Are faculty advisors responsible for notifying students who are not submitting artifacts to their portfolios?

Notification to students who are not submitting artifacts to their portfolios will be handled through the Director of the ICC. As students move further into the program, faculty advisors will be copied on these notifications so that they are aware of how their advisees are progressing toward the graduation requirement. Faculty are not required to complete the portfolio tasks for students, just as faculty advisors are currently aware of the courses their advisees need to complete for graduation, but do not complete the courses or registration tasks for students.

What will happen when second semester seniors do not complete their portfolios? Will they graduate?
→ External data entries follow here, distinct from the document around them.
-- pv_equiv track=rewrite | github.com/aravind-3105/fairsense-agentix | fairsense_agentix/services/evaluator.py | _check_duplicate_risks
-- ===== SOURCE A (Python) =====
-- from typing import Any, cast
--
-- def _check_duplicate_risks(
--     risks: list[dict[str, Any]],
--     similarity_threshold: float = 0.9,
-- ) -> tuple[bool, int, list[tuple[str, str]]]:
--     """Check for near-duplicate risk descriptions.
--
--     Uses simple string comparison (can be enhanced with embeddings later).
--
--     Parameters
--     ----------
--     risks : list[dict]
--         List of risk dictionaries with descriptions
--     similarity_threshold : float
--         Similarity threshold for duplicate detection (0.0-1.0)
--
--     Returns
--     -------
--     tuple[bool, int, list[tuple[str, str]]]
--         (passed, duplicate_count, [(risk1_id, risk2_id)])
--
--     Examples
--     --------
--     >>> risks = [
--     ...     {"id": "R1", "description": "Bias in AI"},
--     ...     {"id": "R2", "description": "Bias in AI"},
--     ... ]
--     >>> passed, count, pairs = _check_duplicate_risks(risks)
--     >>> passed
--     False
--     """
--     if len(risks) < 2:
--         return True, 0, []  # Can't have duplicates with < 2 risks
--
--     duplicate_pairs = []
--
--     # Simple string-based duplicate detection
--     # Future enhancement: Use embeddings for semantic similarity
--     for i in range(len(risks)):
--         for j in range(i + 1, len(risks)):
--             desc1 = risks[i].get("description") or risks[i].get("text", "")
--             desc2 = risks[j].get("description") or risks[j].get("text", "")
--
--             # Normalize for comparison
--             desc1_norm = desc1.lower().strip()
--             desc2_norm = desc2.lower().strip()
--
--             # Check for exact or very similar matches (combined condition)
--             if desc1_norm and desc2_norm and desc1_norm == desc2_norm:
--                 # Exact duplicate
--                 risk1_id = risks[i].get("id") or risks[i].get("risk_id", f"risk_{i}")
--                 risk2_id = risks[j].get("id") or risks[j].get("risk_id", f"risk_{j}")
--                 duplicate_pairs.append((risk1_id, risk2_id))
--
--     duplicate_count = len(duplicate_pairs)
--     passed = duplicate_count == 0
--
--     return passed, duplicate_count, duplicate_pairs
-- ===== SOURCE B (Python) =====
-- def _risk_id(risks, k):
--     return risks[k].get("id") or risks[k].get("risk_id", f"risk_{k}")
--
--
-- def _check_duplicate_risks(risks, similarity_threshold=0.9):
--     n = len(risks)
--     # one pass: normalize every description once
--     norms = [(r.get("description") or r.get("text", "")).lower().strip() for r in risks]
--     # group indices by normalized description (hash lookup instead of pairwise comparison)
--     groups = {}
--     for k in range(n):
--         if norms[k]:
--             groups.setdefault(norms[k], []).append(k)
--     pairs = []
--     for i in range(n):
--         if norms[i]:
--             for j in groups[norms[i]]:
--                 if i < j:
--                     pairs.append((_risk_id(risks, i), _risk_id(risks, j)))
--     return not pairs, len(pairs), pairs
-- ===== Notes on version B (the rewrite author's own statement) =====
-- stated objective: faster
-- what changed: Replaces the O(n^2) all-pairs description comparison (re-normalizing both strings in every inner iteration) by a single normalization pass plus a hash map grouping indices by normalized description, emitting each i's partners directly from its group so the original (i,j) output order is preserved without sorting.
import Mathlib
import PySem
/-- Everything but the splitlines: A's stripped-collapse-join-strip equals B's paragraph join,
for any list of lines each of which is the `strip` of something. -/
theorem pvMain (lines : List String)
    (hstr : ∀ x ∈ lines, ∃ t : List Char, x.toList = PySem.Chars.strip t) :
    PySem.Str.strip (PySem.Str.join "\n" (lines.foldl pvStepA ([], false)).1)
      = PySem.Str.join "\n\n" ((pvParas lines).map (PySem.Str.join "\n")) := by
  have hconv : ∀ u : List String, PySem.Str.strip (PySem.Str.join "\n" u)
      = String.ofList (PySem.Chars.strip (['\n'].intercalate (u.map String.toList))) := by
    intro u
    simp [PySem.Str.strip, PySem.Str.join, PySem.Chars.join]
  have hedge : ∀ x ∈ lines, x ≠ "" →
      (∀ c, x.toList.head? = some c → PySem.Chars.isspace c = false) ∧
      (∀ c, x.toList.getLast? = some c → PySem.Chars.isspace c = false) ∧ x.toList ≠ [] := by
    intro x hx hxne
    obtain ⟨t, ht⟩ := hstr x hx
    refine ⟨fun c hc => strip_head_nonspace t c (ht ▸ hc),
      fun c hc => strip_last_nonspace t c (ht ▸ hc), ?_⟩
    simpa [String.toList_eq_nil_iff] using hxne
  rw [pvFoldA, List.nil_append, pvRecA_false_eq]
  rcases hps : pvParas lines with _ | ⟨q, qs⟩
  · -- no non-blank line at all
    unfold pvBody
    rw [hps, if_pos rfl, List.append_nil]
    by_cases hh : lines.head? = some ""
    · rw [if_pos hh, hconv]
      simp [PySem.Str.join, PySem.Chars.join, List.intercalate, PySem.Chars.strip,
        PySem.Chars.lstrip, PySem.Chars.rstrip]
    · rw [if_neg hh, hconv]
      simp [PySem.Str.join, PySem.Chars.join, List.intercalate, PySem.Chars.strip,
        PySem.Chars.lstrip, PySem.Chars.rstrip]
  · -- at least one paragraph
    have hmem : ∀ p ∈ q :: qs, p ≠ [] ∧ ∀ x ∈ p, x ≠ "" ∧ x ∈ lines := by
      intro p hp; exact pvParas_mem lines p (hps ▸ hp)
    have hqne : q ≠ [] := (hmem q (by simp)).1
    obtain ⟨f, ft, rfl⟩ := List.exists_cons_of_ne_nil hqne
    have hfprop := (hmem (f :: ft) (by simp)).2 f (by simp)
    have hfedge := hedge f hfprop.2 hfprop.1
    -- the last line of the last paragraph
    set lp := (((f :: ft) :: qs).getLast (by simp)) with hlp
    have hlp? : ((f :: ft) :: qs).getLast? = some lp := List.getLast?_eq_some_getLast (by simp)
    have hlpne : lp ≠ [] := (hmem lp (List.getLast_mem _)).1
    set g := lp.getLast hlpne with hg
    have hg? : lp.getLast? = some g := List.getLast?_eq_some_getLast hlpne
    have hgprop := (hmem lp (List.getLast_mem _)).2 g (List.getLast_mem hlpne)
    have hgedge := hedge g hgprop.2 hgprop.1
    -- W and its edges
    set W := List.intercalate [""] ((f :: ft) :: qs) with hW
    have hWhead : W.head? = some f := by
      rw [hW, head?_inter _ _ _ (by simp)]; rfl
    have hWlast : W.getLast? = some g := by
      rw [hW, getLast?_inter [""] (by simp) _ lp hlp? hlpne, hg?]
    obtain ⟨W', hW'⟩ := List.head?_eq_some_iff.mp hWhead
    have hWmne : W.map String.toList ≠ [] := by rw [hW']; simp
    -- peeling a leading/trailing blank line off the join before the strip
    have hpeelL : ∀ u : List String, u.map String.toList ≠ [] →
        PySem.Chars.strip (['\n'].intercalate ((([""] : List String) ++ u).map String.toList))
        = PySem.Chars.strip (['\n'].intercalate (u.map String.toList)) := by
      intro u hu
      obtain ⟨v, vs, hv⟩ := List.exists_cons_of_ne_nil hu
      rw [List.map_append, hv, show ([""] : List String).map String.toList ++ (v :: vs) = [] :: v :: vs by simp,
        intercalate_cons₂ _ _ _ (by simp)]
      simpa using strip_cons_nl (['\n'].intercalate (v :: vs))
    have hpeelR : ∀ u : List String, u.map String.toList ≠ [] →
        PySem.Chars.strip (['\n'].intercalate ((u ++ [""]).map String.toList))
        = PySem.Chars.strip (['\n'].intercalate (u.map String.toList)) := by
      intro u hu
      rw [List.map_append, inter_append _ _ _ hu (by simp),
        show (([""] : List String).map String.toList) = [[]] by simp]
      simpa [List.intercalate] using strip_append_nl (['\n'].intercalate (u.map String.toList))
    -- the stripped core is already clean
    set Z := ['\n'].intercalate (W.map String.toList) with hZ
    have hZhead : Z.head? = f.toList.head? := by
      rw [hZ, hW', List.map_cons, head?_inter _ _ _ hfedge.2.2]
    have hZlast : Z.getLast? = g.toList.getLast? := by
      rw [hZ, getLast?_inter ['\n'] (by simp) _ g.toList
        (by rw [List.getLast?_map, hWlast]; rfl) (by exact hgedge.2.2)]
    have hZclean : PySem.Chars.strip Z = Z :=
      strip_id Z (fun c hc => hfedge.1 c (hZhead ▸ hc)) (fun c hc => hgedge.2.1 c (hZlast ▸ hc))
    -- restructure the double join
    have hJR : Z = ['\n', '\n'].intercalate
        (((f :: ft) :: qs).map (fun p => ['\n'].intercalate (p.map String.toList))) := by
      rw [hZ, hW]; exact pvJR _ (fun p hp => (hmem p hp).1)
    -- assemble
    unfold pvBody
    rw [hps, if_neg (show ¬((f :: ft) :: qs = []) from by simp)]
    have hmapeq : List.map String.toList (((f :: ft) :: qs).map (PySem.Str.join "\n"))
        = ((f :: ft) :: qs).map (fun p => ['\n'].intercalate (List.map String.toList p)) := by
      rw [List.map_map]
      refine List.map_congr_left ?_
      intro p hp
      simp [Function.comp, PySem.Str.join, PySem.Chars.join]
    have hRHS : PySem.Str.join "\n\n" (((f :: ft) :: qs).map (PySem.Str.join "\n"))
        = String.ofList Z := by
      rw [show PySem.Str.join "\n\n" (((f :: ft) :: qs).map (PySem.Str.join "\n"))
          = String.ofList (PySem.Chars.join "\n\n".toList
              (List.map String.toList (((f :: ft) :: qs).map (PySem.Str.join "\n")))) from rfl,
        hmapeq, show ("\n\n".toList) = ['\n', '\n'] from rfl]
      rw [PySem.Chars.join, ← hJR]
    rw [hRHS, hconv]
    have hWtbne : (W ++ [""]).map String.toList ≠ [] := by simp
    congr 1
    by_cases htb : pvTrail lines = true <;> by_cases hh : lines.head? = some ""
    · rw [if_pos htb, if_pos hh, hpeelL _ hWtbne, hpeelR _ hWmne, hZclean]
    · rw [if_pos htb, if_neg hh, List.nil_append, hpeelR _ hWmne, hZclean]
    · rw [if_neg htb, if_pos hh, List.append_nil, hpeelL _ hWmne, hZclean]
    · rw [if_neg htb, if_neg hh, List.nil_append, List.append_nil, hZclean]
Completion of the electronic learning portfolio is a requirement for graduation, so students who have not completed their portfolios will not graduate, just as they don't if they fail to complete other graduation requirements. Student portfolio progress will be monitored over their entire time at Ithaca College, so students will be aware well before the second semester of their senior year if they are behind on their portfolio requirement.

What will transfer students do to complete the ICC student learning portfolio?

If a student (transfer or not) has earned credit for an ICC requirement based on coursework completed elsewhere or through a standardized test score, the student will submit an artifact from the previous course or a narrative reflection of how what was learned in the work outside of Ithaca College helped achieve the student learning outcomes for the requirement.


How will the ICC portfolios be used to evaluate individual students?

The ICC portfolios will not be used to evaluate individual students. Student work from each of the ICC components and complete portfolios representing the ICC as a whole will be sampled to evaluate the ICC program and to identify areas where it is succeeding and where it may need to be modified.

There are several components to the ICC. How are we going to be able to evaluate every artifact submitted by every student?

Work from the ICC portfolios will be sampled to evaluate the ICC program; thus, every artifact submitted by every student will not need to be evaluated to evaluate how well the program is working.

Will enrollment at the institution be hurt because we are requiring students to complete a portfolio before graduation?

Available evidence does not indicate that having a portfolio requirement for graduation will negatively affect enrollment. Many institutions across the country already include portfolios as a requirement for graduation. Here at Ithaca College, some programs (e.g., teacher certification programs at both undergraduate and graduate levels, aging studies, and programs in recreation and leisure studies) already require departmental portfolios of all students.